A Survey of Gaussian Convolution Algorithms
A Survey of Gaussian Convolution Algorithms Documentation

Version 20131215 (Dec 15, 2013)
Pascal Getreuer, getre.nosp@m.uer@.nosp@m.cmla..nosp@m.ens-.nosp@m.cacha.nosp@m.n.fr, CMLA, ENS Cachan

Please cite IPOL article "A Survey of Gaussian Convolution Algorithms" if you publish results obtained with this software. This software was written by Pascal Getreuer and is distributed under the terms of the GPL or simplified BSD license. Future releases and updates will be posted at http://dev.ipol.im/~getreuer/code/.


This C source code accompanies with Image Processing On Line (IPOL) article "A Survey of Gaussian Convolution Algorithms" by Pascal Getreuer. The article and online demo can be found at http://www.ipol.im. This work surveys algorithms for computing and efficiently approximating Gaussian convolution,

\[ u(x)=(G_\sigma*f)(x):=\int_{\mathbb{R}^d}G_\sigma(x-y)f(y)\,dy,\]

where f is the input signal, u is the filtered signal, and $ G_\sigma $ is the Gaussian with standard deviation $ \sigma $,

\[ G_\sigma(x)=(2\pi\sigma^2)^{-d/2}\exp\left(-\frac{\lVert x \rVert_2^2}{2\sigma^2}\right). \]



This code is free software: you can redistribute it and/or modify it under, at your option, the terms of the GNU General Public License as published by the Free Software Foundation, either version 3 of the License, or (at your option) any later version, or the terms of the simplified BSD license.

You should have received a copy of these licenses along with this program. If not, see http://www.gnu.org/licenses/ and http://www.opensource.org/licenses/bsd-license.html.


A makefile makefile.gcc is included for compilation with GCC on Linux or MinGW+MSYS on Windows.

Compiling requires the FFTW3 Fourier transform library (libfftw) http://www.fftw.org/. For supporting additional image formats, the programs can optionally be compiled with libjpeg, libpng, and/or libtiff. Windows BMP images are always supported.

Please see the readme for more detailed instructions.

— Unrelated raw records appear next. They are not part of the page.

-- pv_equiv track=rewrite | github.com/sadorno1/FitCheck | backend/services/vision.py | map_labels_to_tags
-- ===== SOURCE A (Python) =====
-- def map_labels_to_tags(labels):
--     type_map = {'shirt': 'top', 'jeans': 'bottom', 'jacket': 'outerwear', 'dress': 'dress'}
--     etiquette_map = {'pajamas': 'pajama', 'tuxedo': 'formal', 'sweatshirt': 'casual', 'blazer': 'professional'}
--     color_keywords = ['red', 'blue', 'white', 'black', 'green', 'yellow', 'beige', 'pink', 'brown', 'gray']
--     type = next((type_map[label] for label in labels if label in type_map), 'unknown')
--     etiquette = next((etiquette_map[label] for label in labels if label in etiquette_map), 'casual')
--     color = next((label for label in labels if label in color_keywords), 'unknown')
--     gemini_prompt = f"The outfit includes: {', '.join(labels)}. Describe its vibe in 1 sentence."
--     return {
--         'type': type,
--         'etiquette': etiquette,
--         'color': color,
--         'gemini_prompt': gemini_prompt
--     }
-- ===== SOURCE B (Python) =====
-- def map_labels_to_tags(labels):
--     # Single pass over labels instead of three separate next(...) scans.
--     type_map = {'shirt': 'top', 'jeans': 'bottom', 'jacket': 'outerwear', 'dress': 'dress'}
--     etiquette_map = {'pajamas': 'pajama', 'tuxedo': 'formal', 'sweatshirt': 'casual', 'blazer': 'professional'}
--     color_keywords = ['red', 'blue', 'white', 'black', 'green', 'yellow', 'beige', 'pink', 'brown', 'gray']
--     type = etiquette = color = None
--     for label in labels:
--         if type is None and label in type_map:
--             type = type_map[label]
--         if etiquette is None and label in etiquette_map:
--             etiquette = etiquette_map[label]
--         if color is None and label in color_keywords:
--             color = label
--     gemini_prompt = f"The outfit includes: {', '.join(labels)}. Describe its vibe in 1 sentence."
--     return {
--         'type': type if type is not None else 'unknown',
--         'etiquette': etiquette if etiquette is not None else 'casual',
--         'color': color if color is not None else 'unknown',
--         'gemini_prompt': gemini_prompt
--     }
-- ===== Notes on version B (the rewrite author's own statement) =====
-- stated objective: alternative
-- what changed: Replaces the three separate next(...) generator scans over labels with a single for-loop that fills all three categories (first match per category) in one pass, substituting the defaults afterwards.
import Mathlib
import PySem

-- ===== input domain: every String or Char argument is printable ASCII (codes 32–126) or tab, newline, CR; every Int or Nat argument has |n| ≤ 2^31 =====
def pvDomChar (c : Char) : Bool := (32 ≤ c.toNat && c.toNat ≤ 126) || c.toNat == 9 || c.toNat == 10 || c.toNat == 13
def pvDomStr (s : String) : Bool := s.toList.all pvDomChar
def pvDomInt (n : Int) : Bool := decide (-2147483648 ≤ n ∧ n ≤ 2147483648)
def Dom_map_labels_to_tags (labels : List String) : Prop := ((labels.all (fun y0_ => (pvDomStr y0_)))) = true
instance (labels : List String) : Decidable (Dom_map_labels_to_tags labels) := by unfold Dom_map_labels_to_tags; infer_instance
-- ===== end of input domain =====

-- B replaces A's three separate next(...) scans over labels with one pass filling all three categories; same result (alternative decomposition, not claimed faster).

-- ===== PORT A =====
def typeMapA : PySem.Dict String String :=
  PySem.Dict.ofList [("shirt", "top"), ("jeans", "bottom"), ("jacket", "outerwear"), ("dress", "dress")]
def etiquetteMapA : PySem.Dict String String :=
  PySem.Dict.ofList [("pajamas", "pajama"), ("tuxedo", "formal"), ("sweatshirt", "casual"), ("blazer", "professional")]
def colorKeywordsA : List String :=
  ["red", "blue", "white", "black", "green", "yellow", "beige", "pink", "brown", "gray"]

-- next((m[label] for label in labels if label in m), dflt): first label that is a key of m, mapped through m
def pyNextDict (m : PySem.Dict String String) (dflt : String) : List String → String
  | [] => dflt
  | l :: ls => match m.get? l with
    | some v => v
    | none => pyNextDict m dflt ls

-- next((label for label in labels if label in kws), dflt)
def pyNextMem (kws : List String) (dflt : String) : List String → String
  | [] => dflt
  | l :: ls => if l ∈ kws then l else pyNextMem kws dflt ls

def map_labels_to_tags (labels : List String) : List (String × String) :=
  let type := pyNextDict typeMapA "unknown" labels
  let etiquette := pyNextDict etiquetteMapA "casual" labels
  let color := pyNextMem colorKeywordsA "unknown" labels
  let gemini_prompt := "The outfit includes: " ++ PySem.Str.join ", " labels ++ ". Describe its vibe in 1 sentence."
  [("type", type), ("etiquette", etiquette), ("color", color), ("gemini_prompt", gemini_prompt)]

-- ===== PORT B =====
def typeMapB : PySem.Dict String String :=
  PySem.Dict.ofList [("shirt", "top"), ("jeans", "bottom"), ("jacket", "outerwear"), ("dress", "dress")]
def etiquetteMapB : PySem.Dict String String :=
  PySem.Dict.ofList [("pajamas", "pajama"), ("tuxedo", "formal"), ("sweatshirt", "casual"), ("blazer", "professional")]
def colorKeywordsB : List String :=
  ["red", "blue", "white", "black", "green", "yellow", "beige", "pink", "brown", "gray"]

-- the single for-loop of B: fill each slot on its first match ('if <slot> is None and label in <map>')
def scanB : List String → Option String → Option String → Option String →
    Option String × Option String × Option String
  | [], t, e, c => (t, e, c)
  | l :: ls, t, e, c =>
      let t' := if t = none ∧ typeMapB.contains l = true then typeMapB.get? l else t
      let e' := if e = none ∧ etiquetteMapB.contains l = true then etiquetteMapB.get? l else e
      let c' := if c = none ∧ l ∈ colorKeywordsB then some l else c
      scanB ls t' e' c'

def map_labels_to_tags_alt (labels : List String) : List (String × String) :=
  let (t, e, c) := scanB labels none none none
  let gemini_prompt := "The outfit includes: " ++ PySem.Str.join ", " labels ++ ". Describe its vibe in 1 sentence."
  [("type", t.getD "unknown"), ("etiquette", e.getD "casual"), ("color", c.getD "unknown"),
   ("gemini_prompt", gemini_prompt)]

-- ===== PRECONDITION & SPEC =====
def Spec_map_labels_to_tags (labels : List String) (out : List (String × String)) : Prop := out = map_labels_to_tags_alt labels
instance (labels : List String) (out : List (String × String)) : Decidable (Spec_map_labels_to_tags labels out) := by unfold Spec_map_labels_to_tags; infer_instance

-- ===== CLAIM (what is proved, stated in full; the proofs are below) =====
def Claim_equal_map_labels_to_tags : Prop := ∀ (labels : List String), Dom_map_labels_to_tags labels → Spec_map_labels_to_tags labels (map_labels_to_tags labels)

-- ===== LEMMAS AND PROOFS =====

-- first key of m found in ls, as an option
def firstGet (m : PySem.Dict String String) : List String → Option String
  | [] => none
  | l :: ls => (m.get? l).or (firstGet m ls)

def firstMem (kws : List String) : List String → Option String
  | [] => none
  | l :: ls => (if l ∈ kws then some l else none).or (firstMem kws ls)

theorem pyNextDict_eq (m : PySem.Dict String String) (dflt : String) (ls : List String) :
    pyNextDict m dflt ls = (firstGet m ls).getD dflt := by
  induction ls with
  | nil => rfl
  | cons l ls ih =>
      simp only [pyNextDict, firstGet]
      cases m.get? l <;> simp [ih]

theorem pyNextMem_eq (kws : List String) (dflt : String) (ls : List String) :
    pyNextMem kws dflt ls = (firstMem kws ls).getD dflt := by
  induction ls with
  | nil => rfl
  | cons l ls ih =>
      simp only [pyNextMem, firstMem]
      by_cases h : l ∈ kws <;> simp [h, ih]

theorem scanB_fst (ls : List String) : ∀ t e c : Option String,
    (scanB ls t e c).1 = t.or (firstGet typeMapB ls) := by
  induction ls with
  | nil => intro t e c; simp [scanB, firstGet]
  | cons l ls ih =>
      intro t e c
      simp only [scanB, firstGet, ih]
      cases t with
      | some v => simp
      | none =>
          by_cases h : typeMapB.contains l = true
          · simp [h]
          · have hg : typeMapB.get? l = none := by
              have := PySem.Dict.contains_eq_isSome_get? (d := typeMapB) (k := l)
              rw [this] at h
              exact Option.not_isSome_iff_eq_none.mp h
            simp [h, hg]

theorem scanB_snd (ls : List String) : ∀ t e c : Option String,
    (scanB ls t e c).2.1 = e.or (firstGet etiquetteMapB ls) := by
  induction ls with
  | nil => intro t e c; simp [scanB, firstGet]
  | cons l ls ih =>
      intro t e c
      simp only [scanB, firstGet, ih]
      cases e with
      | some v => simp
      | none =>
          by_cases h : etiquetteMapB.contains l = true
          · simp [h]
          · have hg : etiquetteMapB.get? l = none := by
              have := PySem.Dict.contains_eq_isSome_get? (d := etiquetteMapB) (k := l)
              rw [this] at h
              exact Option.not_isSome_iff_eq_none.mp h
            simp [h, hg]

theorem scanB_thd (ls : List String) : ∀ t e c : Option String,
    (scanB ls t e c).2.2 = c.or (firstMem colorKeywordsB ls) := by
  induction ls with
  | nil => intro t e c; simp [scanB, firstMem]
  | cons l ls ih =>
      intro t e c
      simp only [scanB, firstMem, ih]
      cases c with
      | some v => simp
      | none => by_cases h : l ∈ colorKeywordsB <;> simp [h]

-- ===== VERDICT (by name: the statement is the Claim_ definition above) =====
theorem map_labels_to_tags_spec : Claim_equal_map_labels_to_tags := by
  intro labels _
  show map_labels_to_tags labels = map_labels_to_tags_alt labels
  have hA : typeMapA = typeMapB := rfl
  have hE : etiquetteMapA = etiquetteMapB := rfl
  have hC : colorKeywordsA = colorKeywordsB := rfl
  simp only [map_labels_to_tags, map_labels_to_tags_alt, scanB_fst, scanB_snd, scanB_thd,
    pyNextDict_eq, pyNextMem_eq, hA, hE, hC, Option.none_or]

The gaussian_demo.c program applies 2D convolution using any algorithm on an image.

gaussian_demo [options] <input> <output>

where <input> and <output> are BMP files (JPEG, PNG, or TIFF files can also be used if the program is compiled with libjpeg, libpng, and/or libtiff).

The algorithm and Gaussian standard deviation are configured through the command line options:

Option Description
-a <algo> algorithm to use, choices listed below
-s <number> sigma, standard deviation of the Gaussian
-K <number> specifies number of steps (box, ebox, sii, am)
-t <number> accuracy tolerance (fir, am, deriche, vyv)

Specified with the -a <algo> option, choices of algorithm are

<algo> Description
fir FIR approximation, tol = kernel accuracy
dct DCT-based convolution
box box filtering, K = # passes
ebox extended box filtering, K = # passes
sii stacked integral images, K = # boxes
am Alvarez-Mazorra using regression on q, K = # passes
deriche Deriche recursive filtering, K = order
vyv Vliet-Young-Verbeek recursive filtering, K = order


The gaussian_bench.c program tests the speed, accuracy, and impulse response of any of the Gaussian convolution algorithms.

gaussian_bench [bench type] [options]

The program can run three different bench types:

Bench type Description
speed measure computation time
accuracy measure $ \ell^\infty $ operator norm error
impulse compute impulse response, written to bench.out

The algorithm and Gaussian standard deviation are specified using the same options as with the gaussian_demo program. Additionally, the following options configure the benchmark:

Option Description
-N <number> signal length
-r <number> (for speed bench) number of runs
-n <number> (for impulse bench) position of the impulse


# Perform Gaussian convolution on the image einstein.png
./gaussian_demo -s 5 -a deriche -K 3 -t 1e-6 einstein.png blurred.png

# Compute the L^infty operator error
./gaussian_bench accuracy -N 1000 -s 5 -a deriche -K 3 -t 1e-6

Further examples of using these programs are included in the shell scripts demo.sh and bench.sh.